-- pv_equiv track=rewrite | github.com/AlexanderTankov/HackBulgaria-Programming-101 | Week 0/Part 1/biggest_difference.py | biggest_difference
-- ===== SOURCE A (Python) =====
-- def biggest_difference(arr):
--     less_num = arr[0]
--     biggest_num = arr[0]
--     less_num_idx = 0
--     biggest_num_idx = 0
--     temp_index = 0
--     for num in arr:
--         if(num < less_num):
--             less_num = num
--             less_num_idx = temp_index
--         elif(num > biggest_num):
--             biggest_num = num
--             biggest_num_idx = temp_index
--         temp_index += 1
--     if less_num_idx < biggest_num_idx:
--         return arr[less_num_idx] - arr[biggest_num_idx]
--     else:
--         return arr[biggest_num_idx] - arr[less_num_idx]
-- ===== SOURCE B (Python) =====
-- def biggest_difference(arr):
--     lo = hi = arr[-1]
--     min_first = False
--     for x in reversed(arr[:-1]):
--         if x <= lo and x >= hi:
--             lo = x
--             hi = x
--             min_first = False
--         elif x <= lo:
--             lo = x
--             min_first = True
--         elif x >= hi:
--             hi = x
--             min_first = False
--     return lo - hi if min_first else hi - lo
-- ===== Notes on version B (the rewrite author's own statement) =====
-- stated objective: alternative
-- what changed: B scans the array right-to-left maintaining (lo, hi, min_first) with no index bookkeeping: the order sign is kept as a boolean that is refreshed whenever a new extremum appears at the front, instead of A's left-to-right pass tracking and finally comparing two stored indices.
import Mathlib
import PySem

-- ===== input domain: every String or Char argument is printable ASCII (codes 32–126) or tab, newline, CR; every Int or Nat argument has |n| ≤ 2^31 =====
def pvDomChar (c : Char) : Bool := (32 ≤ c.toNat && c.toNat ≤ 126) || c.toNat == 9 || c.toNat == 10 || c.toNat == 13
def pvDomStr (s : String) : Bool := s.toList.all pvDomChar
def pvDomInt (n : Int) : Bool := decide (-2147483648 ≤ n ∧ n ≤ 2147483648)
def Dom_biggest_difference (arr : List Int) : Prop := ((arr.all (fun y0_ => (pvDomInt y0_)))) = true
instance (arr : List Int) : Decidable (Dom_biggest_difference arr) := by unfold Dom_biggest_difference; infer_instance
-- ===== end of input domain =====

-- B replaces A's left-to-right index-tracking pass by a right-to-left scan that keeps
-- only (lo, hi, min_first) — the order sign as a boolean, no indices (objective: alternative).

-- ===== PORT A =====
-- loop body of A: state (less_num, biggest_num, less_num_idx, biggest_num_idx, temp_index)
def Astep_biggest_difference (st : Int × Int × Nat × Nat × Nat) (num : Int) :
    Int × Int × Nat × Nat × Nat :=
  let (l, b, li, bi, t) := st
  if num < l then (num, b, t, bi, t + 1)
  else if num > b then (l, num, li, t, t + 1)
  else (l, b, li, bi, t + 1)

def biggest_difference (arr : List Int) : Int :=
  -- arr[0]: IndexError on [] (excluded by Pre_); .getD 0 is unreachable inside Pre_
  let first := (PySem.List.pyGet? arr (0 : Int)).getD 0
  let st := arr.foldl Astep_biggest_difference (first, first, 0, 0, 0)
  let li := st.2.2.1
  let bi := st.2.2.2.1
  if li < bi then
    (PySem.List.pyGet? arr (li : Int)).getD 0 - (PySem.List.pyGet? arr (bi : Int)).getD 0
  else
    (PySem.List.pyGet? arr (bi : Int)).getD 0 - (PySem.List.pyGet? arr (li : Int)).getD 0

-- ===== PORT B =====
-- loop body of B: state (lo, hi, min_first), fed the elements of arr[:-1] from the right
def Bstep_biggest_difference (st : Int × Int × Bool) (x : Int) : Int × Int × Bool :=
  let (lo, hi, f) := st
  if x ≤ lo ∧ hi ≤ x then (x, x, false)
  else if x ≤ lo then (x, hi, true)
  else if hi ≤ x then (lo, x, false)
  else (lo, hi, f)

def biggest_difference_alt (arr : List Int) : Int :=
  -- arr[-1]: IndexError on [] (excluded by Pre_); .getD 0 is unreachable inside Pre_
  let last := (PySem.List.pyGet? arr (-1 : Int)).getD 0
  let st := ((PySem.List.slice arr none (some (-1 : Int))).reverse).foldl
      Bstep_biggest_difference (last, last, false)
  if st.2.2 then st.1 - st.2.1 else st.2.1 - st.1

-- ===== PRECONDITION & SPEC =====
-- A raises IndexError on the empty list (arr[0]); B raises IndexError there too (arr[-1]).
def Pre_biggest_difference (arr : List Int) : Prop := arr ≠ []
instance (arr : List Int) : Decidable (Pre_biggest_difference arr) := by
  unfold Pre_biggest_difference; infer_instance

def pvWitness_biggest_difference : List Int := [3, 1, 5, 2]

def Spec_biggest_difference (arr : List Int) (out : Int) : Prop := out = biggest_difference_alt arr
instance (arr : List Int) (out : Int) : Decidable (Spec_biggest_difference arr out) := by
  unfold Spec_biggest_difference; infer_instance

-- ===== CLAIM (what is proved, stated in full; the proofs are below) =====
def Claim_equal_biggest_difference : Prop := ∀ (arr : List Int), Dom_biggest_difference arr → Pre_biggest_difference arr → Spec_biggest_difference arr (biggest_difference arr)

-- ===== LEMMAS AND PROOFS =====

-- the state A's loop holds after processing the prefix x :: xs
def pvStA (x : Int) (xs : List Int) : Int × Int × Nat × Nat × Nat :=
  let l := xs.foldl min x
  let b := xs.foldl max x
  (l, b, (PySem.List.index? (x :: xs) l).getD 0, (PySem.List.index? (x :: xs) b).getD 0,
    xs.length + 1)

theorem pvStA_step (x : Int) (xs : List Int) (v : Int) :
    Astep_biggest_difference (pvStA x xs) v = pvStA x (xs ++ [v]) := by
  have hl := PySem.List.foldl_min_le xs x
  have hb := PySem.List.le_foldl_max xs x
  have hlmem : xs.foldl min x ∈ x :: xs := by
    rcases PySem.List.foldl_min_mem xs x with h | h
    · rw [h]; exact List.mem_cons_self
    · exact List.mem_cons_of_mem _ h
  have hbmem : xs.foldl max x ∈ x :: xs := by
    rcases PySem.List.foldl_max_mem xs x with h | h
    · rw [h]; exact List.mem_cons_self
    · exact List.mem_cons_of_mem _ h
  have hlb : xs.foldl min x ≤ xs.foldl max x := le_trans hl.1 hb.1
  have hcons : x :: (xs ++ [v]) = (x :: xs) ++ [v] := by simp
  simp only [pvStA, Astep_biggest_difference, List.foldl_append, List.foldl_cons,
    List.foldl_nil]
  split_ifs with h1 h2
  · have hmin : min (xs.foldl min x) v = v := min_eq_right (le_of_lt h1)
    have hmax : max (xs.foldl max x) v = xs.foldl max x := max_eq_left (by omega)
    have hnot : v ∉ x :: xs := by
      intro hmem
      rcases List.mem_cons.mp hmem with h | h
      · have := hl.1; omega
      · have := hl.2 v h; omega
    rw [hmin, hmax, hcons, PySem.List.index?_append_singleton_self _ _ hnot,
      PySem.List.index?_append_of_mem [v] hbmem]
    simp
  · have hmin : min (xs.foldl min x) v = xs.foldl min x := min_eq_left (by omega)
    have hmax : max (xs.foldl max x) v = v := max_eq_right (le_of_lt h2)
    have hnot : v ∉ x :: xs := by
      intro hmem
      rcases List.mem_cons.mp hmem with h | h
      · have := hb.1; omega
      · have := hb.2 v h; omega
    rw [hmin, hmax, hcons, PySem.List.index?_append_singleton_self _ _ hnot,
      PySem.List.index?_append_of_mem [v] hlmem]
    simp
  · have hmin : min (xs.foldl min x) v = xs.foldl min x := min_eq_left (by omega)
    have hmax : max (xs.foldl max x) v = xs.foldl max x := max_eq_left (by omega)
    rw [hmin, hmax, hcons, PySem.List.index?_append_of_mem [v] hlmem,
      PySem.List.index?_append_of_mem [v] hbmem]
    simp

theorem pvStA_loop (suf : List Int) (x : Int) (xs : List Int) :
    suf.foldl Astep_biggest_difference (pvStA x xs) = pvStA x (xs ++ suf) := by
  induction suf generalizing xs with
  | nil => simp
  | cons v s ih =>
      rw [List.foldl_cons, pvStA_step, ih, List.append_assoc]
      rfl

theorem pvStA_init (x : Int) :
    Astep_biggest_difference (x, x, 0, 0, 0) x = pvStA x [] := by
  simp [Astep_biggest_difference, pvStA]

-- the state B's right-to-left scan holds over the suffix x :: xs, defined structurally
def pvB (x : Int) : List Int → Int × Int × Bool
  | [] => (x, x, false)
  | y :: ys => Bstep_biggest_difference (pvB y ys) x

-- characterisation of B's state: extrema plus the index-order boolean
def pvStB (x : Int) (xs : List Int) : Int × Int × Bool :=
  let l := xs.foldl min x
  let b := xs.foldl max x
  (l, b, decide ((PySem.List.index? (x :: xs) l).getD 0 < (PySem.List.index? (x :: xs) b).getD 0))

theorem foldl_min_prepend (l : List Int) (a b : Int) :
    l.foldl min (min a b) = min a (l.foldl min b) := by
  induction l generalizing b with
  | nil => rfl
  | cons y ys ih => simp [List.foldl_cons, min_assoc, ih]

theorem foldl_max_prepend (l : List Int) (a b : Int) :
    l.foldl max (max a b) = max a (l.foldl max b) := by
  induction l generalizing b with
  | nil => rfl
  | cons y ys ih => simp [List.foldl_cons, max_assoc, ih]

theorem pvStB_prepend (x y : Int) (ys : List Int) :
    Bstep_biggest_difference (pvStB y ys) x = pvStB x (y :: ys) := by
  have hl := PySem.List.foldl_min_le ys y
  have hb := PySem.List.le_foldl_max ys y
  set m := ys.foldl min y with hm
  set M := ys.foldl max y with hM
  have hlmem : m ∈ y :: ys := by
    rcases PySem.List.foldl_min_mem ys y with h | h
    · rw [hm, h]; exact List.mem_cons_self
    · exact List.mem_cons_of_mem _ h
  have hbmem : M ∈ y :: ys := by
    rcases PySem.List.foldl_max_mem ys y with h | h
    · rw [hM, h]; exact List.mem_cons_self
    · exact List.mem_cons_of_mem _ h
  have hmM : m ≤ M := le_trans hl.1 hb.1
  have hmin : (y :: ys).foldl min x = min x m := by
    rw [List.foldl_cons, foldl_min_prepend, ← hm]
  have hmax : (y :: ys).foldl max x = max x M := by
    rw [List.foldl_cons, foldl_max_prepend, ← hM]
  simp only [pvStB, Bstep_biggest_difference, hmin, hmax, ← hm, ← hM]
  split_ifs with h1 h2 h3
  · -- x ≤ m and M ≤ x : all three coincide, both indices are 0
    obtain ⟨hxl, hxb⟩ := h1
    have hxm : min x m = x := min_eq_left hxl
    have hxM : max x M = x := max_eq_left hxb
    rw [hxm, hxM, PySem.List.index?_cons_self]
    simp
  · -- x ≤ m, x < M : x is the new first min at index 0, M keeps index > 0
    have hxM : x < M := by
      by_contra hc
      exact h1 ⟨h2, by omega⟩
    have hxm : min x m = x := min_eq_left h2
    have hmaxx : max x M = M := max_eq_right (le_of_lt hxM)
    obtain ⟨bi, hbi⟩ := Option.isSome_iff_exists.mp
      ((PySem.List.index?_isSome_iff (y :: ys) M).mpr hbmem)
    rw [hxm, hmaxx, PySem.List.index?_cons_self,
      PySem.List.index?_cons_of_ne _ (by omega : x ≠ M), hbi]
    simp
  · -- m < x, M ≤ x : x is the new first max at index 0, m keeps index > 0
    have hmx : m < x := by omega
    have hxm : min x m = m := min_eq_right (le_of_lt hmx)
    have hmaxx : max x M = x := max_eq_left h3
    obtain ⟨li, hli⟩ := Option.isSome_iff_exists.mp
      ((PySem.List.index?_isSome_iff (y :: ys) m).mpr hlmem)
    rw [hxm, hmaxx, PySem.List.index?_cons_self,
      PySem.List.index?_cons_of_ne _ (by omega : x ≠ m), hli]
    simp
  · -- m < x < M : extrema are unchanged, both indices shift by one
    have hmx : m < x := by omega
    have hxM : x < M := by omega
    have hxm : min x m = m := min_eq_right (le_of_lt hmx)
    have hmaxx : max x M = M := max_eq_right (le_of_lt hxM)
    obtain ⟨li, hli⟩ := Option.isSome_iff_exists.mp
      ((PySem.List.index?_isSome_iff (y :: ys) m).mpr hlmem)
    obtain ⟨bi, hbi⟩ := Option.isSome_iff_exists.mp
      ((PySem.List.index?_isSome_iff (y :: ys) M).mpr hbmem)
    rw [hxm, hmaxx, PySem.List.index?_cons_of_ne _ (by omega : x ≠ m),
      PySem.List.index?_cons_of_ne _ (by omega : x ≠ M), hli, hbi]
    simp

theorem pvB_char (xs : List Int) : ∀ x : Int, pvB x xs = pvStB x xs := by
  induction xs with
  | nil =>
      intro x
      simp [pvB, pvStB]
  | cons y ys ih =>
      intro x
      rw [pvB, ih y, pvStB_prepend]

-- B's fold over reversed arr[:-1], started from the last element, computes pvB
theorem pvB_fold (xs : List Int) : ∀ x : Int,
    (((x :: xs).dropLast).reverse).foldl Bstep_biggest_difference
        ((x :: xs).getLast?.getD 0, (x :: xs).getLast?.getD 0, false)
      = pvB x xs := by
  induction xs with
  | nil => intro x; simp [pvB]
  | cons y ys ih =>
      intro x
      have h1 : (x :: y :: ys).dropLast = x :: (y :: ys).dropLast := by
        simp [List.dropLast_cons₂]
      have h2 : (x :: y :: ys).getLast? = (y :: ys).getLast? := by
        simp [List.getLast?_cons_cons]
      rw [h1, h2, List.reverse_cons, List.foldl_append, ih y]
      simp [pvB]

-- ===== VERDICT (by name: the statement is the Claim_ definition above) =====
theorem biggest_difference_spec : Claim_equal_biggest_difference := by
  intro arr _ hpre
  match arr, hpre with
  | x :: xs, _ =>
    unfold Spec_biggest_difference
    have hfirst : (PySem.List.pyGet? (x :: xs) (0 : Int)).getD 0 = x := by
      simp [PySem.List.pyGet?, PySem.List.pyIdx?]
    have hslice : PySem.List.slice (x :: xs) none (some (-1 : Int)) = (x :: xs).dropLast :=
      PySem.List.slice_to_neg_one _
    have hfold : (x :: xs).foldl Astep_biggest_difference (x, x, 0, 0, 0) = pvStA x xs := by
      rw [List.foldl_cons, pvStA_init, pvStA_loop, List.nil_append]
    set l := xs.foldl min x with hldef
    set b := xs.foldl max x with hbdef
    have hlmem : l ∈ x :: xs := by
      rcases PySem.List.foldl_min_mem xs x with h | h
      · rw [hldef, h]; exact List.mem_cons_self
      · exact List.mem_cons_of_mem _ h
    have hbmem : b ∈ x :: xs := by
      rcases PySem.List.foldl_max_mem xs x with h | h
      · rw [hbdef, h]; exact List.mem_cons_self
      · exact List.mem_cons_of_mem _ h
    obtain ⟨li, hli⟩ := Option.isSome_iff_exists.mp
      ((PySem.List.index?_isSome_iff (x :: xs) l).mpr hlmem)
    obtain ⟨bi, hbi⟩ := Option.isSome_iff_exists.mp
      ((PySem.List.index?_isSome_iff (x :: xs) b).mpr hbmem)
    obtain ⟨hlk, hlval, -⟩ := PySem.List.getElem_of_index?_eq_some hli
    obtain ⟨hbk, hbval, -⟩ := PySem.List.getElem_of_index?_eq_some hbi
    have hgl : (PySem.List.pyGet? (x :: xs) (li : Int)).getD 0 = l := by
      rw [PySem.List.pyGet?_natCast, List.getElem?_eq_getElem hlk, hlval]; rfl
    have hgb : (PySem.List.pyGet? (x :: xs) (bi : Int)).getD 0 = b := by
      rw [PySem.List.pyGet?_natCast, List.getElem?_eq_getElem hbk, hbval]; rfl
    have hA : biggest_difference (x :: xs) = if li < bi then l - b else b - l := by
      simp only [biggest_difference, hfirst, hfold, pvStA, ← hldef, ← hbdef, hli, hbi,
        Option.getD_some, hgl, hgb]
    have hB : biggest_difference_alt (x :: xs) = if li < bi then l - b else b - l := by
      simp only [biggest_difference_alt, PySem.List.pyGet?_neg_one, hslice]
      rw [pvB_fold xs x, pvB_char]
      simp only [pvStB, ← hldef, ← hbdef, hli, hbi, Option.getD_some]
      by_cases h : li < bi <;> simp [h]
    rw [hA, hB]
______________________________
**WHAT YOU SHOULD DO**
From the data above, return every line from the line that has "cons v s ih =>" up to and including the line that has "[List.foldl_cons, min_assoc, ih]", exactly.

**COMPLETED EXERCISE**
  | cons v s ih =>
      rw [List.foldl_cons, pvStA_step, ih, List.append_assoc]
      rfl

theorem pvStA_init (x : Int) :
    Astep_biggest_difference (x, x, 0, 0, 0) x = pvStA x [] := by
  simp [Astep_biggest_difference, pvStA]

-- the state B's right-to-left scan holds over the suffix x :: xs, defined structurally
def pvB (x : Int) : List Int → Int × Int × Bool
  | [] => (x, x, false)
  | y :: ys => Bstep_biggest_difference (pvB y ys) x

-- characterisation of B's state: extrema plus the index-order boolean
def pvStB (x : Int) (xs : List Int) : Int × Int × Bool :=
  let l := xs.foldl min x
  let b := xs.foldl max x
  (l, b, decide ((PySem.List.index? (x :: xs) l).getD 0 < (PySem.List.index? (x :: xs) b).getD 0))

theorem foldl_min_prepend (l : List Int) (a b : Int) :
    l.foldl min (min a b) = min a (l.foldl min b) := by
  induction l generalizing b with
  | nil => rfl
  | cons y ys ih => simp [List.foldl_cons, min_assoc, ih]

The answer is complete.